Se arrodilló como en otras ocasiones. Esta vez ante el altar tallado en oro de fina orfebrería. La imagen, serena e impasible, parecía mirarlo fijamente desde la cruz, flanqueada por ángeles, querubines y santos de reposada e inerte expresión.
Había acudido a este lugar desde la infancia, de manos de su abuela y luego, de su tía. El catecismo. La primera comunión. Las confesiones con los labios temblorosos y secos pegados a la rejilla. Llenar la pila de agua bendita con el agua de lluvia que se colectaba en un tanque viejo, oxidado y lleno de gusarapos que debía tamizar haciendo pasar el agua por un paño de lienzo o un pedazo de gasa amarillenta. Su asistencia en los oficios de misa. Los rosarios. Padrenuestros. Avemarías. La cara. La sonrisa. La mano acariciando la mejilla o tras la nuca. El hirsutismo que provocaba cosquillas y ganas de estornudar. El sabor insípido, ligeramente salobre que le producía náuseas y lo hacía pensar en puré de gusarapos machacados...
Pidió perdón y preguntó a la efigie si entraría alguna vez al paraíso. El silencio era, demagógicamente, cómplice de su angustia. Un halo intenso lo iluminó todo, súbitamente. El viento, desde el tejado amortajado de grises, ensayaba de pronto una nota lúgubre en los tubos del órgano. Revolotearon con sonido de papel las palomas del campanario. Percibió, más nítidamente que nunca, el vertiginoso aroma de los lirios y las azucenas que desde los nichos de mármol, parecían titilar al influjo de alguna extraña alucinación o influencia.

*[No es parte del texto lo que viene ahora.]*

lemma bB_closed (G : List (Int × List Int)) (s : Int) (fuel : Nat) :
    ∀ vis f, (∀ v ∈ f, v ∈ pvUniv G s) → pvPsi G s vis < fuel →
      (∀ v ∈ vis, (∀ n ∈ pvAdj G v, n ∈ vis) ∨ v ∈ f) →
      ∀ v ∈ pvBLoop G fuel vis f, ∀ n ∈ pvAdj G v, n ∈ pvBLoop G fuel vis f := by
  induction fuel with
  | zero => intro vis f _ hf _; omega
  | succ fuel ih =>
    intro vis f hfu hf inv
    cases f with
    | nil =>
      intro v hv n hn
      rcases inv v hv with h | h
      · exact h n hn
      · simp at h
    | cons a t =>
      simp only [pvBLoop]
      set r := pvRound G vis (a :: t) with hr
      cases hr2 : r.2 with
      | nil =>
        rw [bB_nil]
        intro v hv n hn
        have hvvis : v ∈ vis := by
          rcases (roundMem2 G vis (a :: t) v).1 hv with h | h
          · exact h
          · rw [hr2] at h; simp at h
        rcases inv v hvvis with h | h
        · exact (roundMem1 G vis (a :: t) n).2 (Or.inl (h n hn))
        · exact (roundMem1 G vis (a :: t) n).2 (Or.inr ⟨v, h, hn⟩)
      | cons b u =>
        rw [← hr2]
        refine ih r.1 r.2 ?_ ?_ ?_
        · intro v hvf
          have hv1 : v ∈ r.1 := (roundMem2 G vis (a :: t) v).2 (Or.inr hvf)
          rcases (roundMem1 G vis (a :: t) v).1 hv1 with h | ⟨w, _, hvw⟩
          · exact absurd h (roundMem3 G vis (a :: t) v hvf)
          · exact pv_adj_sub_univ G s w v hvw
        · -- pvPsi r.1 < fuel
          have hb2 : b ∈ r.2 := by rw [hr2]; exact List.mem_cons_self
          have hb1 : b ∈ r.1 := (roundMem2 G vis (a :: t) b).2 (Or.inr hb2)
          have hbnv : b ∉ vis := roundMem3 G vis (a :: t) b hb2
          have hbu : b ∈ pvUniv G s := by
            rcases (roundMem1 G vis (a :: t) b).1 hb1 with h | ⟨w, _, hbw⟩
            · exact absurd h hbnv
            · exact pv_adj_sub_univ G s w b hbw
          have hlt : pvPsi G s r.1 < pvPsi G s vis := by
            unfold pvPsi
            refine pv_length_filter_lt (pvUniv G s) _ _ ?_ b hbu (by simpa using hbnv)
              (by simpa using hb1)
            intro x hx
            simp only [decide_eq_true_eq] at hx ⊢
            intro hc
            exact hx ((roundMem2 G vis (a :: t) x).2 (Or.inl hc))
          omega
        · intro v hv
          rcases (roundMem2 G vis (a :: t) v).1 hv with hvvis | hvr2
          · rcases inv v hvvis with h | h
            · exact Or.inl (fun n hn => (roundMem1 G vis (a :: t) n).2 (Or.inl (h n hn)))
            · exact Or.inl (fun n hn => (roundMem1 G vis (a :: t) n).2 (Or.inr ⟨v, h, hn⟩))
          · exact Or.inr hvr2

Sintió el toque leve sobre el hombro. Se volvió. Anticipaba melena radiante y túnica con pies descalzos.
— Está usted detenido. Sírvase de acompañarnos, por favor.
La luz del reflector se hizo más cruda. Los flashes de la cámara forense no dejaban de hacer guiños fugaces en la semipenumbra casi fantasmal de la nave que ahora se le antojaba extrañamente redimida.
El cura yacía desnudo sobre el colchón de su propia sangre.
(Dedicado a todas las víctimas de abuso sexual sacerdotal)
3 comentarios:
3 COMENTARIOS / COMMENTS:
José Antonio Fernández said...
Vaya, lo que aparentaba un simple acto de fe, queda convertido en una película de terror.
Muy buen quiebro final.
Un saludo.
May 31, 2010 4:21 AM
Sofia said...
¡Estupendo Pedro! Al principio me sentí muy identificada en mis largas horas de capilla cuando era pequeña.
Muchísimas gracias por tu poema para Jorge y tu comentario y mail tan cariñoso.
Te esperamos siempre en el blog de Jorge con todo el cariño y la admiración
Un abrazo
May 31, 2010 1:50 PM
Clara Schoenborn said...
Excelente relato mi querido Pedro. Yo lo interpretaría más allá y diría que en el fondo todos queremos asesinar los preceptos que nos encarcelan dentro de una doctrina que presupone al hombre malo y en permanente actitud de culpabilidad y arrepentimiento. No somos malos, somos buenos, esplendorosos, brillantes, ilimitados, generosos, lástima que tanta doctrina nos obligue a ser solamente una limosna de lo que somos capaces. Un abrazo grande amigo.
May 31, 2010 5:23 PM
Eres un artista, Pedro querido. Gran poeta, gran narrador...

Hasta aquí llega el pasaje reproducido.